# Exercise directions
For this exercise, print all of the entries exactly as given.

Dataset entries
#####
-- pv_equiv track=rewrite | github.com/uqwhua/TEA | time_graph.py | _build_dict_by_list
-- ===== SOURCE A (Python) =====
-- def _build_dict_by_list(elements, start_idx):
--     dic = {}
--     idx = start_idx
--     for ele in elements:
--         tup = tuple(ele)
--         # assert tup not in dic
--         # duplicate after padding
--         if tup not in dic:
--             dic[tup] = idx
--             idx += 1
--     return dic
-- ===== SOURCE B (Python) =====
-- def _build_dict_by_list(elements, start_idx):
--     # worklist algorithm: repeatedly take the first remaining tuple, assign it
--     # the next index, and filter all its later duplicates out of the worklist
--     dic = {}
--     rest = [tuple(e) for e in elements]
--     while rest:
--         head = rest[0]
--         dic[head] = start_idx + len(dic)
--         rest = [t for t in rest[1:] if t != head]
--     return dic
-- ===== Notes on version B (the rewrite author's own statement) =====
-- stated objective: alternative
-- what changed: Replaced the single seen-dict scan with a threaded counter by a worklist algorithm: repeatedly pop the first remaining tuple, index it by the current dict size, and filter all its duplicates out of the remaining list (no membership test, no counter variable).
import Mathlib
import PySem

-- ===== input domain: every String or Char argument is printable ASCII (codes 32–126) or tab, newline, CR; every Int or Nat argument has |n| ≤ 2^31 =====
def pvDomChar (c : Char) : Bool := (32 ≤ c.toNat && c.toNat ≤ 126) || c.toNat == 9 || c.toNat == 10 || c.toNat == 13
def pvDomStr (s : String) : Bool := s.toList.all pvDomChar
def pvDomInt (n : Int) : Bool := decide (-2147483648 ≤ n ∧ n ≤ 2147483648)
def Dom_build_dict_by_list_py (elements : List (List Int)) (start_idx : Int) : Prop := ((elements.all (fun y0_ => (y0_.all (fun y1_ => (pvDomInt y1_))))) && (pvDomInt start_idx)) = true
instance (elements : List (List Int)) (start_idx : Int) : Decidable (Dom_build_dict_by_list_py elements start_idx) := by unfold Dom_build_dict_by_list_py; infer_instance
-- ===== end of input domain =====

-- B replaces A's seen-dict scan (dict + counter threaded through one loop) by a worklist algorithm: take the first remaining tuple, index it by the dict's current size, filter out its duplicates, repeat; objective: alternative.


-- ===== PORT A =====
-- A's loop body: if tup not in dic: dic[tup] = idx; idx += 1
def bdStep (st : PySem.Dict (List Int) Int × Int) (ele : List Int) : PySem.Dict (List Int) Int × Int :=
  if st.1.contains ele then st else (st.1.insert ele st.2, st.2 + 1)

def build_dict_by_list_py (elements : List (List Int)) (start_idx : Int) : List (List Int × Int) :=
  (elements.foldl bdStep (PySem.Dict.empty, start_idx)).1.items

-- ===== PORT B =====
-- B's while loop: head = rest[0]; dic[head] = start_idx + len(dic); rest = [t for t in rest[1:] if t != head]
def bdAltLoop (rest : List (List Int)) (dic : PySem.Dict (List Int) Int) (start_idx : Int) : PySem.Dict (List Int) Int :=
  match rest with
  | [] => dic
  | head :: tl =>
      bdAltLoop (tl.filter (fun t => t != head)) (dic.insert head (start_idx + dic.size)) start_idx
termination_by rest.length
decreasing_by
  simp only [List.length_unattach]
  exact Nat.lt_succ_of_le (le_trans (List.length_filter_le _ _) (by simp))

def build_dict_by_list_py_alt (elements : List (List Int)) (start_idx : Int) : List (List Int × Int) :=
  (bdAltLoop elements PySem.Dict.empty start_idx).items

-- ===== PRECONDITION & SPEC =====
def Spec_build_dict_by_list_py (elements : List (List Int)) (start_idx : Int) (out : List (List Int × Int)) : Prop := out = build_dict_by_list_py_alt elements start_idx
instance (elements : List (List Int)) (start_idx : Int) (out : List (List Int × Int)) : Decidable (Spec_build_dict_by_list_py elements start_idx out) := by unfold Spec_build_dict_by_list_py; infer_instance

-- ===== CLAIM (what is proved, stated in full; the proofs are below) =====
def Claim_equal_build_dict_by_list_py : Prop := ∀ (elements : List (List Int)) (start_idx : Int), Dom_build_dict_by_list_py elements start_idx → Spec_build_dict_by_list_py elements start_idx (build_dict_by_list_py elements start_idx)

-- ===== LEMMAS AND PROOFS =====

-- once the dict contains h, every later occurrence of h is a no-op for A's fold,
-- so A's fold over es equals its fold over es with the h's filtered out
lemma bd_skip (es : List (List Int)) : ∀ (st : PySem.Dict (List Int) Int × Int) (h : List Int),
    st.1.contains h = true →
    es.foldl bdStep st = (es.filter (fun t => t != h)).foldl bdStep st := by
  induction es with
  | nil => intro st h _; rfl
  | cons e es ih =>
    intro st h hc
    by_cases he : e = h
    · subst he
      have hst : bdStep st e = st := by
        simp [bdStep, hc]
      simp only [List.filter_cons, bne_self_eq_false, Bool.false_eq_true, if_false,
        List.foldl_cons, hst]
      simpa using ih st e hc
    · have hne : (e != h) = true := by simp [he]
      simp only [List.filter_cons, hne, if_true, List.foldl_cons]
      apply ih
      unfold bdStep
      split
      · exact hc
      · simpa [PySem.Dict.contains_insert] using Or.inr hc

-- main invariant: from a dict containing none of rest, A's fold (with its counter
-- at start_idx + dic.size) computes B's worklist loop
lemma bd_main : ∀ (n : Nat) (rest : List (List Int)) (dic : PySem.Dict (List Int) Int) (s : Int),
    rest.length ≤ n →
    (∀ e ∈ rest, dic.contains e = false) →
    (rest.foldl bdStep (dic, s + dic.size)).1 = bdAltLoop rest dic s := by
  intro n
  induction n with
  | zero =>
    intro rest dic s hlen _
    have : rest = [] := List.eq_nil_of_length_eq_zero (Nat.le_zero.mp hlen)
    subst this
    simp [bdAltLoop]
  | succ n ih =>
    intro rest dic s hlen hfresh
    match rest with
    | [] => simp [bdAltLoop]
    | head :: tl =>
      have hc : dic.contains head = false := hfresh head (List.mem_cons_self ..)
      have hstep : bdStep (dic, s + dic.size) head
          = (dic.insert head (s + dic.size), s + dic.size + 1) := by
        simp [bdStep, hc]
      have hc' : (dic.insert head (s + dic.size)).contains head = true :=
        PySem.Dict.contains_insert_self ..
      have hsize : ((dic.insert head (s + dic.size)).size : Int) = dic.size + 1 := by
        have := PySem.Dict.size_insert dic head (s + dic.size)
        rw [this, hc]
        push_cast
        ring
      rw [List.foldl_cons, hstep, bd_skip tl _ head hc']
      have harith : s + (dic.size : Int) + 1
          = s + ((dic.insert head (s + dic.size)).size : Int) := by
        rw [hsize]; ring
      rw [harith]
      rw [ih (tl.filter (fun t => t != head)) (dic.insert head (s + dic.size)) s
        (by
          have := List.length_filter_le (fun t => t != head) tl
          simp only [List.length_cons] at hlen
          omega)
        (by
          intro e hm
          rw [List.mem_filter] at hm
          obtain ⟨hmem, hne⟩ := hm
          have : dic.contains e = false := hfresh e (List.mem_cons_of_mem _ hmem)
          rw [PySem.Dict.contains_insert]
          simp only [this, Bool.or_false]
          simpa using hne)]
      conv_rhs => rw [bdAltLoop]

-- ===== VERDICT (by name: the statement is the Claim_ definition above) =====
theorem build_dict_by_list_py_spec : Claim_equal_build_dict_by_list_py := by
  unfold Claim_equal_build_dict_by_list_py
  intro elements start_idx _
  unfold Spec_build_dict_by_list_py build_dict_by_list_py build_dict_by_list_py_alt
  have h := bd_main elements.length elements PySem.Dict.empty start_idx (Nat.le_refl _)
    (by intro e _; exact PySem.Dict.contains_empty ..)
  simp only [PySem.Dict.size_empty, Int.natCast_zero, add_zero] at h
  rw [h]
#####
# Task answer
-- pv_equiv track=rewrite | github.com/uqwhua/TEA | time_graph.py | _build_dict_by_list
-- ===== SOURCE A (Python) =====
-- def _build_dict_by_list(elements, start_idx):
--     dic = {}
--     idx = start_idx
--     for ele in elements:
--         tup = tuple(ele)
--         # assert tup not in dic
--         # duplicate after padding
--         if tup not in dic:
--             dic[tup] = idx
--             idx += 1
--     return dic
-- ===== SOURCE B (Python) =====
-- def _build_dict_by_list(elements, start_idx):
--     # worklist algorithm: repeatedly take the first remaining tuple, assign it
--     # the next index, and filter all its later duplicates out of the worklist
--     dic = {}
--     rest = [tuple(e) for e in elements]
--     while rest:
--         head = rest[0]
--         dic[head] = start_idx + len(dic)
--         rest = [t for t in rest[1:] if t != head]
--     return dic
-- ===== Notes on version B (the rewrite author's own statement) =====
-- stated objective: alternative
-- what changed: Replaced the single seen-dict scan with a threaded counter by a worklist algorithm: repeatedly pop the first remaining tuple, index it by the current dict size, and filter all its duplicates out of the remaining list (no membership test, no counter variable).
import Mathlib
import PySem

-- ===== input domain: every String or Char argument is printable ASCII (codes 32–126) or tab, newline, CR; every Int or Nat argument has |n| ≤ 2^31 =====
def pvDomChar (c : Char) : Bool := (32 ≤ c.toNat && c.toNat ≤ 126) || c.toNat == 9 || c.toNat == 10 || c.toNat == 13
def pvDomStr (s : String) : Bool := s.toList.all pvDomChar
def pvDomInt (n : Int) : Bool := decide (-2147483648 ≤ n ∧ n ≤ 2147483648)
def Dom_build_dict_by_list_py (elements : List (List Int)) (start_idx : Int) : Prop := ((elements.all (fun y0_ => (y0_.all (fun y1_ => (pvDomInt y1_))))) && (pvDomInt start_idx)) = true
instance (elements : List (List Int)) (start_idx : Int) : Decidable (Dom_build_dict_by_list_py elements start_idx) := by unfold Dom_build_dict_by_list_py; infer_instance
-- ===== end of input domain =====

-- B replaces A's seen-dict scan (dict + counter threaded through one loop) by a worklist algorithm: take the first remaining tuple, index it by the dict's current size, filter out its duplicates, repeat; objective: alternative.


-- ===== PORT A =====
-- A's loop body: if tup not in dic: dic[tup] = idx; idx += 1
def bdStep (st : PySem.Dict (List Int) Int × Int) (ele : List Int) : PySem.Dict (List Int) Int × Int :=
  if st.1.contains ele then st else (st.1.insert ele st.2, st.2 + 1)

def build_dict_by_list_py (elements : List (List Int)) (start_idx : Int) : List (List Int × Int) :=
  (elements.foldl bdStep (PySem.Dict.empty, start_idx)).1.items

-- ===== PORT B =====
-- B's while loop: head = rest[0]; dic[head] = start_idx + len(dic); rest = [t for t in rest[1:] if t != head]
def bdAltLoop (rest : List (List Int)) (dic : PySem.Dict (List Int) Int) (start_idx : Int) : PySem.Dict (List Int) Int :=
  match rest with
  | [] => dic
  | head :: tl =>
      bdAltLoop (tl.filter (fun t => t != head)) (dic.insert head (start_idx + dic.size)) start_idx
termination_by rest.length
decreasing_by
  simp only [List.length_unattach]
  exact Nat.lt_succ_of_le (le_trans (List.length_filter_le _ _) (by simp))

def build_dict_by_list_py_alt (elements : List (List Int)) (start_idx : Int) : List (List Int × Int) :=
  (bdAltLoop elements PySem.Dict.empty start_idx).items

-- ===== PRECONDITION & SPEC =====
def Spec_build_dict_by_list_py (elements : List (List Int)) (start_idx : Int) (out : List (List Int × Int)) : Prop := out = build_dict_by_list_py_alt elements start_idx
instance (elements : List (List Int)) (start_idx : Int) (out : List (List Int × Int)) : Decidable (Spec_build_dict_by_list_py elements start_idx out) := by unfold Spec_build_dict_by_list_py; infer_instance

-- ===== CLAIM (what is proved, stated in full; the proofs are below) =====
def Claim_equal_build_dict_by_list_py : Prop := ∀ (elements : List (List Int)) (start_idx : Int), Dom_build_dict_by_list_py elements start_idx → Spec_build_dict_by_list_py elements start_idx (build_dict_by_list_py elements start_idx)

-- ===== LEMMAS AND PROOFS =====

-- once the dict contains h, every later occurrence of h is a no-op for A's fold,
-- so A's fold over es equals its fold over es with the h's filtered out
lemma bd_skip (es : List (List Int)) : ∀ (st : PySem.Dict (List Int) Int × Int) (h : List Int),
    st.1.contains h = true →
    es.foldl bdStep st = (es.filter (fun t => t != h)).foldl bdStep st := by
  induction es with
  | nil => intro st h _; rfl
  | cons e es ih =>
    intro st h hc
    by_cases he : e = h
    · subst he
      have hst : bdStep st e = st := by
        simp [bdStep, hc]
      simp only [List.filter_cons, bne_self_eq_false, Bool.false_eq_true, if_false,
        List.foldl_cons, hst]
      simpa using ih st e hc
    · have hne : (e != h) = true := by simp [he]
      simp only [List.filter_cons, hne, if_true, List.foldl_cons]
      apply ih
      unfold bdStep
      split
      · exact hc
      · simpa [PySem.Dict.contains_insert] using Or.inr hc

-- main invariant: from a dict containing none of rest, A's fold (with its counter
-- at start_idx + dic.size) computes B's worklist loop
lemma bd_main : ∀ (n : Nat) (rest : List (List Int)) (dic : PySem.Dict (List Int) Int) (s : Int),
    rest.length ≤ n →
    (∀ e ∈ rest, dic.contains e = false) →
    (rest.foldl bdStep (dic, s + dic.size)).1 = bdAltLoop rest dic s := by
  intro n
  induction n with
  | zero =>
    intro rest dic s hlen _
    have : rest = [] := List.eq_nil_of_length_eq_zero (Nat.le_zero.mp hlen)
    subst this
    simp [bdAltLoop]
  | succ n ih =>
    intro rest dic s hlen hfresh
    match rest with
    | [] => simp [bdAltLoop]
    | head :: tl =>
      have hc : dic.contains head = false := hfresh head (List.mem_cons_self ..)
      have hstep : bdStep (dic, s + dic.size) head
          = (dic.insert head (s + dic.size), s + dic.size + 1) := by
        simp [bdStep, hc]
      have hc' : (dic.insert head (s + dic.size)).contains head = true :=
        PySem.Dict.contains_insert_self ..
      have hsize : ((dic.insert head (s + dic.size)).size : Int) = dic.size + 1 := by
        have := PySem.Dict.size_insert dic head (s + dic.size)
        rw [this, hc]
        push_cast
        ring
      rw [List.foldl_cons, hstep, bd_skip tl _ head hc']
      have harith : s + (dic.size : Int) + 1
          = s + ((dic.insert head (s + dic.size)).size : Int) := by
        rw [hsize]; ring
      rw [harith]
      rw [ih (tl.filter (fun t => t != head)) (dic.insert head (s + dic.size)) s
        (by
          have := List.length_filter_le (fun t => t != head) tl
          simp only [List.length_cons] at hlen
          omega)
        (by
          intro e hm
          rw [List.mem_filter] at hm
          obtain ⟨hmem, hne⟩ := hm
          have : dic.contains e = false := hfresh e (List.mem_cons_of_mem _ hmem)
          rw [PySem.Dict.contains_insert]
          simp only [this, Bool.or_false]
          simpa using hne)]
      conv_rhs => rw [bdAltLoop]

-- ===== VERDICT (by name: the statement is the Claim_ definition above) =====
theorem build_dict_by_list_py_spec : Claim_equal_build_dict_by_list_py := by
  unfold Claim_equal_build_dict_by_list_py
  intro elements start_idx _
  unfold Spec_build_dict_by_list_py build_dict_by_list_py build_dict_by_list_py_alt
  have h := bd_main elements.length elements PySem.Dict.empty start_idx (Nat.le_refl _)
    (by intro e _; exact PySem.Dict.contains_empty ..)
  simp only [PySem.Dict.size_empty, Int.natCast_zero, add_zero] at h
  rw [h]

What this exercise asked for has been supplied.